Follow Up: ORM

13 06 2012

My last post was about the good the bad and the ugly of ORM. Having just suprised myself at the ease with which its was possible to build a reasonably complex query in Django ORM, I thought it would be worth sharing by way of an example. The query is a common problem. I want a list of users, and their profile information that are members of a group or subgroups. I have several tables, Profile, Principal, Group, GroupGroups, GroupMembers. The ORM expression is

q = Profile.objects.filter(
     models.Q(user__principal__groupmember__group__name=group)|
     models.Q(user__principal__groupmember__group__parent__group__name=group)
     )

And the resulting SQL, which looks frightening, but appears to scale well on a populated DB is.

SELECT * FROM "user_profile" 
    INNER JOIN "auth_user" 
       ON ("user_profile"."user_id" = "auth_user"."id") 
    INNER JOIN "permission_principal" 
       ON ("auth_user"."id" = "permission_principal"."user_id") 
    INNER JOIN "user_groupmember" 
       ON ("permission_principal"."id" = "user_groupmember"."principal_id") 
    INNER JOIN "auth_group" 
       ON ("user_groupmember"."group_id" = "auth_group"."id") 
    LEFT OUTER JOIN "user_groupgroups" 
       ON ("auth_group"."id" = "user_groupgroups"."child_id") 
    LEFT OUTER JOIN "auth_group" T7 
ON ("user_groupgroups"."group_id" = T7."id") 
    WHERE ("auth_group"."name" = ? OR T7."name" = ? ) 
    ORDER BY "user_profile"."search" ASC LIMIT 25'

Job done, 1 query for the feed paged and sorted, 7ms on a populated DB.





Is ORM So bad?

12 06 2012

ORM gets a bad name, and most of the time it deserves a bad name. It produces nasty horrible queries that don’t scale and lead to dog slow applications in production. Well that’s not entirely fair. Programmers who write code or SQL and never bother to check if they have made stupid mistakes lead to dog slow applications in production. The problem with ORM is it puts lots of power into a programmers hands, lets them loose and makes them think that they can get away without thinking about what will happen when their application has more than 10 rows in a table. There is no magic to ORM, just like raw SQL, you have to tune it.

This is not rocket science. Load the tables you are making a query against with a representative number of records, run the query and then tune the query again, and again, and again. Then run the query concurrently, then run the query with updates concurrently. And tune, tune, tune. To do that, you have to read the manual on how to tune your chosen ORM in exactly the same way you will have read the tuning manual for your chosen RDBMS. There is hardly any difference between tuning raw SQL and tuning ORM generated queries.

Where ORMs differ, get a very bad name, and make many give up a code SQL directly, is how hard or easy they make it for you to both tune the query and make the query deliver precisely the results required.

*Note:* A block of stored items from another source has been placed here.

-- pv_equiv track=rewrite | github.com/Edumail31/ordermypdf | app/prompt_sanitizer.py | _matches_known_alias
-- ===== SOURCE A (Python) =====
-- KNOWN_ALIASES = {
--     "to docx", "to doc", "to word", "as docx", "as word",
--     "to pdf", "as pdf",
--     "to png", "to jpg", "to jpeg", "to img", "to image", "to images",
--     "as png", "as jpg", "as jpeg", "as img",
--     "to txt", "to text", "as txt",
--     "ocr", "compress", "merge", "split", "rotate", "flatten",
--     "enhance", "clean", "watermark",
--     "too docx", "too doc", "too pdf", "too word",
--     "too png", "too jpg", "too img",
--     "tto docx", "tto pdf", "tto png",
--     "2 docx", "2 pdf", "2 png", "2 word",
--     "to dox", "to dcox", "to doxx", "to pfd",
--     "compres", "comprs", "comress",
--     "splt", "splitt",
--     "merg", "mrge",
--     "rotat", "roate",
--     "cnvrt", "convrt",
-- }
--
-- def _matches_known_alias(text: str) -> bool:
--     """Check if text matches a known alias pattern."""
--     text_lower = text.lower().strip()
--
--     if text_lower in KNOWN_ALIASES:
--         return True
--
--     for alias in KNOWN_ALIASES:
--         if len(text_lower) >= 3 and len(alias) >= 3:
--             if text_lower.startswith(alias[:3]) or alias.startswith(text_lower[:3]):
--                 return True
--
--     return False
-- ===== SOURCE B (Python) =====
-- # Every alias in the original KNOWN_ALIASES has length >= 3, so both the exact-membership
-- # test and both startswith directions collapse to "the first three characters of the
-- # stripped, lowered text form a known alias prefix".  The 20 distinct 3-character
-- # prefixes are hard-coded below; no alias table and no scanning loop remain.
-- _PREFIXES = frozenset({
--     "2 d", "2 p", "2 w", "as ", "cle", "cnv", "com", "con", "enh", "fla",
--     "mer", "mrg", "ocr", "roa", "rot", "spl", "to ", "too", "tto", "wat",
-- })
--
-- def _matches_known_alias(text: str) -> bool:
--     """Check if text matches a known alias pattern."""
--     text_lower = text.lower().strip()
--     return len(text_lower) >= 3 and text_lower[:3] in _PREFIXES
-- ===== Notes on version B (the rewrite author's own statement) =====
-- stated objective: simpler
-- what changed: B drops the alias table, the exact-membership fast path and the per-alias scanning loop entirely: since every alias has length >= 3, both startswith directions collapse to equality of 3-character prefixes, so B hard-codes the 20 distinct 3-character alias prefixes and answers with one length test plus one frozenset lookup.
import Mathlib
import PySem

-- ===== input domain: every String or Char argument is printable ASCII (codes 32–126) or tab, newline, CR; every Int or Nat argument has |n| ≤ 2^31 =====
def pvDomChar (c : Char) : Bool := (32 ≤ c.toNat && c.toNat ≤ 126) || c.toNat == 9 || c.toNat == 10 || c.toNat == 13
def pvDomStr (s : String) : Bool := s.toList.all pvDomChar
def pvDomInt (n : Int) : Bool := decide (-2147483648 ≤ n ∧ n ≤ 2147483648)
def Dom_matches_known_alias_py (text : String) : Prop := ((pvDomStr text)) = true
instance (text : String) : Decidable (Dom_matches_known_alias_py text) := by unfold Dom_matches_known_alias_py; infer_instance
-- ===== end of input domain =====

set_option maxRecDepth 16384

-- B replaces the alias table, the exact-membership fast path and the per-alias scanning loop
-- by one lookup of the text's 3-char prefix in a hard-coded list of the 20 distinct
-- 3-character alias prefixes (every alias has length ≥ 3, so both startswith directions
-- collapse to equality of 3-character prefixes); objective: simpler.

-- ===== PORT A =====
-- the module constant KNOWN_ALIASES (a Python set literal), in source order
def pvKnownAliasesList : List String :=
  ["to docx", "to doc", "to word", "as docx", "as word",
   "to pdf", "as pdf",
   "to png", "to jpg", "to jpeg", "to img", "to image", "to images",
   "as png", "as jpg", "as jpeg", "as img",
   "to txt", "to text", "as txt",
   "ocr", "compress", "merge", "split", "rotate", "flatten",
   "enhance", "clean", "watermark",
   "too docx", "too doc", "too pdf", "too word",
   "too png", "too jpg", "too img",
   "tto docx", "tto pdf", "tto png",
   "2 docx", "2 pdf", "2 png", "2 word",
   "to dox", "to dcox", "to doxx", "to pfd",
   "compres", "comprs", "comress",
   "splt", "splitt",
   "merg", "mrge",
   "rotat", "roate",
   "cnvrt", "convrt"]

def pvKnownAliases : PySem.Set String := PySem.Set.ofList pvKnownAliasesList

def matches_known_alias_py (text : String) : Bool :=
  let text_lower := PySem.Str.strip (PySem.Str.lower text)
  if PySem.Set.contains pvKnownAliases text_lower then true
  else
    -- for alias in KNOWN_ALIASES: … return True / fall through to return False
    -- (the result of any is independent of the set's iteration order)
    pvKnownAliases.any (fun al =>
      (decide (3 ≤ PySem.Str.len text_lower) && decide (3 ≤ PySem.Str.len al)) &&
      (PySem.Str.startswith text_lower (PySem.Str.slice al none (some 3)) ||
       PySem.Str.startswith al (PySem.Str.slice text_lower none (some 3))))

-- ===== PORT B =====
-- _PREFIXES: the hard-coded frozenset literal of Source B (20 distinct 3-char prefixes)
def pvPrefixList : List String :=
  ["2 d", "2 p", "2 w", "as ", "cle", "cnv", "com", "con", "enh", "fla",
   "mer", "mrg", "ocr", "roa", "rot", "spl", "to ", "too", "tto", "wat"]

def matches_known_alias_py_alt (text : String) : Bool :=
  let text_lower := PySem.Str.strip (PySem.Str.lower text)
  decide (3 ≤ PySem.Str.len text_lower) &&
    pvPrefixList.contains (PySem.Str.slice text_lower none (some 3))

-- ===== PRECONDITION & SPEC =====
def Spec_matches_known_alias_py (text : String) (out : Bool) : Prop := out = matches_known_alias_py_alt text
instance (text : String) (out : Bool) : Decidable (Spec_matches_known_alias_py text out) := by unfold Spec_matches_known_alias_py; infer_instance

-- ===== CLAIM (what is proved, stated in full; the proofs are below) =====
def Claim_equal_matches_known_alias_py : Prop := ∀ (text : String), Dom_matches_known_alias_py text → Spec_matches_known_alias_py text (matches_known_alias_py text)

-- ===== LEMMAS AND PROOFS =====

theorem pvContainsIff (s : PySem.Set String) (x : String) :
    PySem.Set.contains s x = true ↔ x ∈ s := by
  simp [PySem.Set.contains]

theorem pvAliasLen : ∀ s ∈ pvKnownAliasesList, 3 ≤ PySem.Str.len s := by decide

theorem pvLenToList (t : String) (ht : 3 ≤ PySem.Str.len t) : 3 ≤ t.toList.length := by
  rw [show PySem.Str.len t = (t.toList.length : Int) from by simp] at ht
  exact_mod_cast ht

theorem pvSliceToList (t : String) :
    (PySem.Str.slice t none (some 3)).toList = t.toList.take 3 := by
  rw [PySem.Str.toList_slice, PySem.Chars.slice_eq_listSlice,
      PySem.List.slice_to _ (by norm_num : (0:Int) ≤ 3)]
  rfl

theorem pvTakePrefix (l p : List Char) (hp : 3 ≤ p.length) :
    (PySem.Chars.startswith l (p.take 3) = true) ↔ l.take 3 = p.take 3 := by
  rw [PySem.Chars.startswith_iff, List.prefix_iff_eq_take,
      List.length_take, Nat.min_eq_left hp]
  exact eq_comm

-- both startswith directions collapse to equality of the two 3-char prefixes
theorem pvBothDir (t a : String) (ht : 3 ≤ PySem.Str.len t) (ha : 3 ≤ PySem.Str.len a) :
    ((PySem.Str.startswith t (PySem.Str.slice a none (some 3)) ||
      PySem.Str.startswith a (PySem.Str.slice t none (some 3))) = true)
    ↔ PySem.Str.slice t none (some 3) = PySem.Str.slice a none (some 3) := by
  have ht' := pvLenToList t ht
  have ha' := pvLenToList a ha
  rw [← String.toList_inj, pvSliceToList, pvSliceToList, Bool.or_eq_true,
      PySem.Str.startswith_eq, PySem.Str.startswith_eq, pvSliceToList, pvSliceToList,
      pvTakePrefix t.toList a.toList ha', pvTakePrefix a.toList t.toList ht']
  constructor
  · intro h; rcases h with h | h
    · exact h
    · exact h.symm
  · intro h; exact Or.inl h

-- Source B's hard-coded prefix set holds exactly the 3-char prefixes of the aliases
theorem pvPrefixListChar :
    ∀ x, x ∈ pvPrefixList ↔ x ∈ pvKnownAliasesList.map (fun a => PySem.Str.slice a none (some 3)) := by
  have h1 : ∀ x ∈ pvPrefixList,
      x ∈ pvKnownAliasesList.map (fun a => PySem.Str.slice a none (some 3)) := by decide
  have h2 : ∀ x ∈ pvKnownAliasesList.map (fun a => PySem.Str.slice a none (some 3)),
      x ∈ pvPrefixList := by decide
  exact fun x => ⟨h1 x, h2 x⟩

-- B's membership test, characterised
theorem pvPrefMem (t : String) :
    (pvPrefixList.contains (PySem.Str.slice t none (some 3)) = true)
    ↔ ∃ a ∈ pvKnownAliasesList,
        PySem.Str.slice t none (some 3) = PySem.Str.slice a none (some 3) := by
  rw [List.contains_iff_mem, pvPrefixListChar, List.mem_map]
  constructor
  · rintro ⟨a, hm, he⟩; exact ⟨a, hm, he.symm⟩
  · rintro ⟨a, hm, he⟩; exact ⟨a, hm, he.symm⟩

-- A's body equals B's body, for any already lowered/stripped string t
theorem pvKey (t : String) :
    (if PySem.Set.contains pvKnownAliases t then true
     else
       pvKnownAliases.any (fun al =>
         (decide (3 ≤ PySem.Str.len t) && decide (3 ≤ PySem.Str.len al)) &&
         (PySem.Str.startswith t (PySem.Str.slice al none (some 3)) ||
          PySem.Str.startswith al (PySem.Str.slice t none (some 3)))))
    = (decide (3 ≤ PySem.Str.len t) &&
       pvPrefixList.contains (PySem.Str.slice t none (some 3))) := by
  by_cases ht : 3 ≤ PySem.Str.len t
  · by_cases hm : PySem.Set.contains pvKnownAliases t = true
    · -- exact-membership fast path: t itself is an alias, so its prefix is in the index
      have htL : t ∈ pvKnownAliasesList := by
        have := (pvContainsIff _ _).mp hm
        rwa [pvKnownAliases, PySem.Set.mem_ofList] at this
      rw [if_pos hm, decide_eq_true ht, Bool.true_and, Eq.comm]
      exact (pvPrefMem t).mpr ⟨t, htL, rfl⟩
    · rw [if_neg hm, decide_eq_true ht, Bool.true_and]
      have hloop : (pvKnownAliases.any (fun al =>
          (true && decide (3 ≤ PySem.Str.len al)) &&
          (PySem.Str.startswith t (PySem.Str.slice al none (some 3)) ||
           PySem.Str.startswith al (PySem.Str.slice t none (some 3)))) = true)
          ↔ ∃ a ∈ pvKnownAliasesList,
              PySem.Str.slice t none (some 3) = PySem.Str.slice a none (some 3) := by
        rw [List.any_eq_true]
        constructor
        · rintro ⟨a, hma, hfa⟩
          have hmaL : a ∈ pvKnownAliasesList := by
            rwa [pvKnownAliases, PySem.Set.mem_ofList] at hma
          have ha := pvAliasLen a hmaL
          simp only [decide_eq_true ha, Bool.true_and] at hfa
          exact ⟨a, hmaL, (pvBothDir t a ht ha).mp hfa⟩
        · rintro ⟨a, hmaL, he⟩
          refine ⟨a, by rw [pvKnownAliases, PySem.Set.mem_ofList]; exact hmaL, ?_⟩
          have ha := pvAliasLen a hmaL
          simp only [decide_eq_true ha, Bool.true_and]
          exact (pvBothDir t a ht ha).mpr he
      have := hloop.trans (pvPrefMem t).symm
      cases hR : pvPrefixList.contains (PySem.Str.slice t none (some 3)) with
      | true => exact this.mpr hR
      | false =>
        cases hL : (pvKnownAliases.any _) with
        | false => rfl
        | true => rw [this.mp hL] at hR; exact absurd hR (by simp)
  · -- text_lower shorter than 3: the loop guard never fires and no alias equals t
    have hm : PySem.Set.contains pvKnownAliases t = false := by
      rw [Bool.eq_false_iff]
      intro h
      have htL : t ∈ pvKnownAliasesList := by
        have := (pvContainsIff _ _).mp h
        rwa [pvKnownAliases, PySem.Set.mem_ofList] at this
      exact ht (pvAliasLen t htL)
    rw [if_neg (Bool.eq_false_iff.mp hm), decide_eq_false ht, Bool.false_and]
    rw [List.any_eq_false]
    intro a _
    simp

-- ===== VERDICT (by name: the statement is the Claim_ definition above) =====
theorem matches_known_alias_py_spec : Claim_equal_matches_known_alias_py := by
  intro text _
  unfold Spec_matches_known_alias_py matches_known_alias_py matches_known_alias_py_alt
  exact pvKey (PySem.Str.strip (PySem.Str.lower text))
-- pv_equiv track=rewrite | github.com/renatogoersch/AOC2024 | DAY2/main.py | only_decreasing
-- ===== SOURCE A (Python) =====
-- def only_decreasing(values: list, removed=False):
--     for i in range(len(values)-1):
--         dif = values[i] - values[i+1]
--         if (dif < 1) or (dif > 3):
--             if removed:
--                 return False
--             else:
--                 new_values = values[:i + 1] + values[i + 2:]
--                 if only_decreasing(new_values, removed=True):
--                     return True
--                 new_values = values[:i] + values[i + 1:]
--                 if only_decreasing(new_values, removed=True):
--                     return True
--                 return False
--     return True
-- ===== SOURCE B (Python) =====
-- def only_decreasing(values: list, removed=False):
--     # Brute force: a report is safe iff it is already strictly decreasing by 1..3,
--     # or (when a removal is still allowed) some single removal makes it so.
--     # Removing any index other than the two around the FIRST violation can never
--     # help (the violating adjacent pair survives the removal), so this agrees
--     # with the first-violation strategy while being far simpler to state.
--     def valid(vs):
--         return all(1 <= a - b <= 3 for a, b in zip(vs, vs[1:]))
--
--     if valid(values):
--         return True
--     if removed:
--         return False
--     return any(valid(values[:j] + values[j + 1:]) for j in range(len(values)))
-- ===== Notes on version B (the rewrite author's own statement) =====
-- stated objective: alternative
-- what changed: Replaces A's first-violation strategy (recursive re-entry with removed=True trying only the two indices around the first bad pair) by a flat brute force: one validity scan, then try deleting EVERY index; equivalent because a removal away from the first violating pair leaves that pair adjacent, but B trades A's O(n) for O(n^2).
import Mathlib
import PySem
-- pv_equiv track=rewrite | github.com/BrianMarre/picongpuAtomicPhysicsTools | ReadingOutputFromFLYonPIC_v2/AtomicConfigNumberConversion.py | getChargeState
-- ===== SOURCE A (Python) =====
-- def g(n):
--     return 2*n**2
--
-- def numberOfOccupationNumbersInShell(n, atomicNumber):
--     return min(g(n), atomicNumber)+1
--
-- def stepLength(n, atomicNumber):
--      stepLength = 1
--      for i in range(1,n):
--         stepLength *= numberOfOccupationNumbersInShell(i, atomicNumber)
--
--      return stepLength
--
-- def getChargeState(atomicConfigNumber, atomicNumber, numLevels):
--     chargeState = atomicNumber
--
--     for n in range(numLevels, 0, -1):
--         # calculate current stepLength
--         currentStepLength = stepLength(n, atomicNumber)
--
--         # get occupation number
--         occupationNumber = atomicConfigNumber // currentStepLength
--         chargeState -= occupationNumber
--
--         # remove contribution of current level
--         atomicConfigNumber -= currentStepLength * occupationNumber
--
--     return chargeState
-- ===== SOURCE B (Python) =====
-- def getChargeState(atomicConfigNumber, atomicNumber, numLevels):
--     # one pass: prefix products of shell sizes, then a single decoding loop
--     steps = []
--     prod = 1
--     for i in range(numLevels):
--         steps.append(prod)
--         prod *= min(2 * (i + 1) ** 2, atomicNumber) + 1
--
--     chargeState = atomicNumber
--     rem = atomicConfigNumber
--     for s in reversed(steps):
--         occ = rem // s
--         chargeState -= occ
--         rem -= s * occ
--     return chargeState
-- ===== Notes on version B (the rewrite author's own statement) =====
-- stated objective: faster
-- what changed: B computes all stepLength values as prefix products in one pass instead of recomputing the product from scratch for every level, then decodes in a single loop
-- outside the precondition, e.g. on getChargeState(5, -1, 2): A raises ZeroDivisionError, B raises ZeroDivisionError
import Mathlib
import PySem

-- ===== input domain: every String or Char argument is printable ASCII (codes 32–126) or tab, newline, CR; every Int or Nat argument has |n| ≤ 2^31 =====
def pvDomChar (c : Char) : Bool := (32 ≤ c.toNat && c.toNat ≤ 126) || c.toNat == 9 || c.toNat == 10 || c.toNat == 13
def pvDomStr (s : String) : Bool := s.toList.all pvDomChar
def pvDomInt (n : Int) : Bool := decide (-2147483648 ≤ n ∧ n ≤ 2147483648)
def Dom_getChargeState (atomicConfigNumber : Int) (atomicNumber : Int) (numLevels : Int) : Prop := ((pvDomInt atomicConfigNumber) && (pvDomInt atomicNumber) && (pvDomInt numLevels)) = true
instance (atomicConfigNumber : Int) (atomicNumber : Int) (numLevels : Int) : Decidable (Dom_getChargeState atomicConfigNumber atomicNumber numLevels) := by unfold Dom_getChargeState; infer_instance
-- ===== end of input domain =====

-- B replaces A's per-level recomputation of stepLength (O(numLevels^2) multiplications)
-- by one prefix-product pass followed by a single decoding loop (O(numLevels)).

-- ===== PORT A =====
def gA (n : Int) : Int := 2 * n ^ 2

def numOccA (n atomicNumber : Int) : Int := min (gA n) atomicNumber + 1

def stepLengthA (n atomicNumber : Int) : Int :=
  (PySem.List.pyRange 1 n 1).foldl (fun s i => s * numOccA i atomicNumber) 1

def getChargeState (atomicConfigNumber : Int) (atomicNumber : Int) (numLevels : Int) : Int :=
  ((PySem.List.pyRange numLevels 0 (-1)).foldl
    (fun (p : Int × Int) n =>
      let cs := stepLengthA n atomicNumber
      let occ := PySem.Int.floordiv p.2 cs
      (p.1 - occ, p.2 - cs * occ))
    (atomicNumber, atomicConfigNumber)).1

-- ===== PORT B =====
def getChargeState_alt (atomicConfigNumber : Int) (atomicNumber : Int) (numLevels : Int) : Int :=
  -- one pass building the prefix products (steps, prod), then a single decoding loop
  let bp := (PySem.List.pyRange 0 numLevels 1).foldl
    (fun (p : List Int × Int) i => (p.1 ++ [p.2], p.2 * (min (2 * (i + 1) ^ 2) atomicNumber + 1)))
    ([], 1)
  ((bp.1.reverse).foldl
    (fun (p : Int × Int) s =>
      let occ := PySem.Int.floordiv p.2 s
      (p.1 - occ, p.2 - s * occ))
    (atomicNumber, atomicConfigNumber)).1

-- ===== PRECONDITION & SPEC =====
-- Pre_ excludes exactly the inputs where Python A raises ZeroDivisionError: atomicNumber = -1
-- with numLevels ≥ 2 makes stepLength 0 (B raises there too).
def Pre_getChargeState (atomicConfigNumber : Int) (atomicNumber : Int) (numLevels : Int) : Prop :=
  ¬ (atomicNumber = -1 ∧ 2 ≤ numLevels)
instance (atomicConfigNumber : Int) (atomicNumber : Int) (numLevels : Int) : Decidable (Pre_getChargeState atomicConfigNumber atomicNumber numLevels) := by unfold Pre_getChargeState; infer_instance

def pvWitness_getChargeState : Int × Int × Int := (37, 6, 4)

def Spec_getChargeState (atomicConfigNumber : Int) (atomicNumber : Int) (numLevels : Int) (out : Int) : Prop := out = getChargeState_alt atomicConfigNumber atomicNumber numLevels
instance (atomicConfigNumber : Int) (atomicNumber : Int) (numLevels : Int) (out : Int) : Decidable (Spec_getChargeState atomicConfigNumber atomicNumber numLevels out) := by unfold Spec_getChargeState; infer_instance

-- ===== CLAIM (what is proved, stated in full; the proofs are below) =====
def Claim_equal_getChargeState : Prop := ∀ (atomicConfigNumber : Int) (atomicNumber : Int) (numLevels : Int), Dom_getChargeState atomicConfigNumber atomicNumber numLevels → Pre_getChargeState atomicConfigNumber atomicNumber numLevels → Spec_getChargeState atomicConfigNumber atomicNumber numLevels (getChargeState atomicConfigNumber atomicNumber numLevels)

-- ===== LEMMAS AND PROOFS =====

-- the prefix product Q Z k = stepLength (k+1) = ∏_{i=1..k} numOcc i
def Q (Z : Int) : Nat → Int
  | 0 => 1
  | k + 1 => Q Z k * (min (2 * ((k : Int) + 1) ^ 2) Z + 1)

lemma stepLengthA_eq_Q (k : Nat) (Z : Int) : stepLengthA ((k : Int) + 1) Z = Q Z k := by
  induction k with
  | zero =>
    simp [stepLengthA, Q, PySem.List.pyRange_one_eq_nil (by norm_num : (1 : Int) ≥ 1)]
  | succ k ih =>
    have h : PySem.List.pyRange 1 ((k : Int) + 1 + 1) 1
        = PySem.List.pyRange 1 ((k : Int) + 1) 1 ++ [(k : Int) + 1] :=
      PySem.List.pyRange_one_succ_right (by omega)
    unfold stepLengthA
    push_cast
    rw [h, List.foldl_append]
    unfold stepLengthA at ih
    rw [ih]
    simp [Q, numOccA, gA]

-- B's building loop produces exactly the prefix products
lemma build_eq (Z : Int) (n : Nat) :
    (PySem.List.pyRange 0 (n : Int) 1).foldl
      (fun (p : List Int × Int) i => (p.1 ++ [p.2], p.2 * (min (2 * (i + 1) ^ 2) Z + 1)))
      ([], 1)
    = ((List.range n).map (Q Z), Q Z n) := by
  induction n with
  | zero =>
    simp [PySem.List.pyRange_one_eq_nil (by norm_num : (0 : Int) ≥ 0), Q]
  | succ n ih =>
    have h : PySem.List.pyRange 0 ((n : Int) + 1) 1
        = PySem.List.pyRange 0 (n : Int) 1 ++ [(n : Int)] :=
      PySem.List.pyRange_one_succ_right (by omega)
    push_cast
    rw [h, List.foldl_append, ih]
    simp [List.range_succ, Q]

-- A's countdown of stepLengths is the reverse of B's prefix-product list
lemma countdown_eq (Z : Int) (n : Nat) :
    (PySem.List.pyRange (n : Int) 0 (-1)).map (fun m => stepLengthA m Z)
    = ((List.range n).map (Q Z)).reverse := by
  rw [PySem.List.pyRange_neg_one_eq_reverse]
  norm_num
  rw [PySem.List.pyRange_one]
  norm_num
  intro k _
  rw [add_comm (1 : Int) (k : Int), stepLengthA_eq_Q]

theorem getChargeState_eq_alt (atomicConfigNumber atomicNumber numLevels : Int) :
    getChargeState atomicConfigNumber atomicNumber numLevels
    = getChargeState_alt atomicConfigNumber atomicNumber numLevels := by
  unfold getChargeState getChargeState_alt
  by_cases hn : numLevels ≤ 0
  · rw [PySem.List.pyRange_neg_one_eq_nil hn, PySem.List.pyRange_one_eq_nil (by omega)]
    simp
  · rw [not_le] at hn
    obtain ⟨n, rfl⟩ : ∃ n : Nat, numLevels = (n : Int) := ⟨numLevels.toNat, (Int.toNat_of_nonneg (by omega)).symm⟩
    rw [build_eq atomicNumber n]
    have hA : (PySem.List.pyRange (n : Int) 0 (-1)).foldl
        (fun (p : Int × Int) m =>
          let cs := stepLengthA m atomicNumber
          let occ := PySem.Int.floordiv p.2 cs
          (p.1 - occ, p.2 - cs * occ))
        (atomicNumber, atomicConfigNumber)
        = ((PySem.List.pyRange (n : Int) 0 (-1)).map (fun m => stepLengthA m atomicNumber)).foldl
          (fun (p : Int × Int) s =>
            let occ := PySem.Int.floordiv p.2 s
            (p.1 - occ, p.2 - s * occ))
          (atomicNumber, atomicConfigNumber) := by
      rw [List.foldl_map]
    rw [hA, countdown_eq]

-- ===== VERDICT (by name: the statement is the Claim_ definition above) =====
theorem getChargeState_spec : Claim_equal_getChargeState := by
  intro acn Z nL _ _
  unfold Spec_getChargeState
  exact getChargeState_eq_alt acn Z nL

The bad ORMs (no naming and shaming here), make that painfully impossible. The good ORMs firstly generate queries that by and large can only be bettered by the best DBA, and if they occasionally fail, those ORMs are easy to tweak.

If your thinking it would be easier to use some other query mechanism you will probably have to invest just as much time and effort tuning either code, update strategies or some other query language. There are really no magic bullets when it comes to making queries against large data sets go fast, unless your problem is trivial and pointer based.

So how do I tune ORM (or raw SQL for that matter) ?

There is little point in spending hours squezing the last ms out of every query. It’s the worst queries that need attention first. One approach I use on DjOAE, an app using Django ORM is to set some parameters, eg: GET requests must take less than 10ms and perform no more than 10 SQL operations; POST request may take upto 50ms and 30 SQL operations. If any request breaches those limits all the raw SQL with timing information is dumped (preferably painted red). With the database suitable constrained to make it work (ie made very small, with almost no cache so anything that isn’t a lookup runs like a dog), and loaded with representative data any operation that needs tuning sticks out like a sore thumb. When I don’t see any more, I drop the thresholds, up the concurrency, raise the data set size.

Once you have the detailed evidence, it’s as easy as falling off a log, and way more satisfying. You could probably do the same with any ORM, even Hibernate.

What about caching query sets in the app ?

Caching should really be turned off for tuning. An application that can’t work without caching at the query layer will generally not scale as at some point the cache will suffer too much contention/invalidation/replication (gulp, no not replication, you must be kidding) and the underlying slow queries will be exposed. Where caching is worth it, is where the query is already fast, but repeated billions of times. If your using caching as a query tuning strategy, that’s fine, bit it will bite you in the end.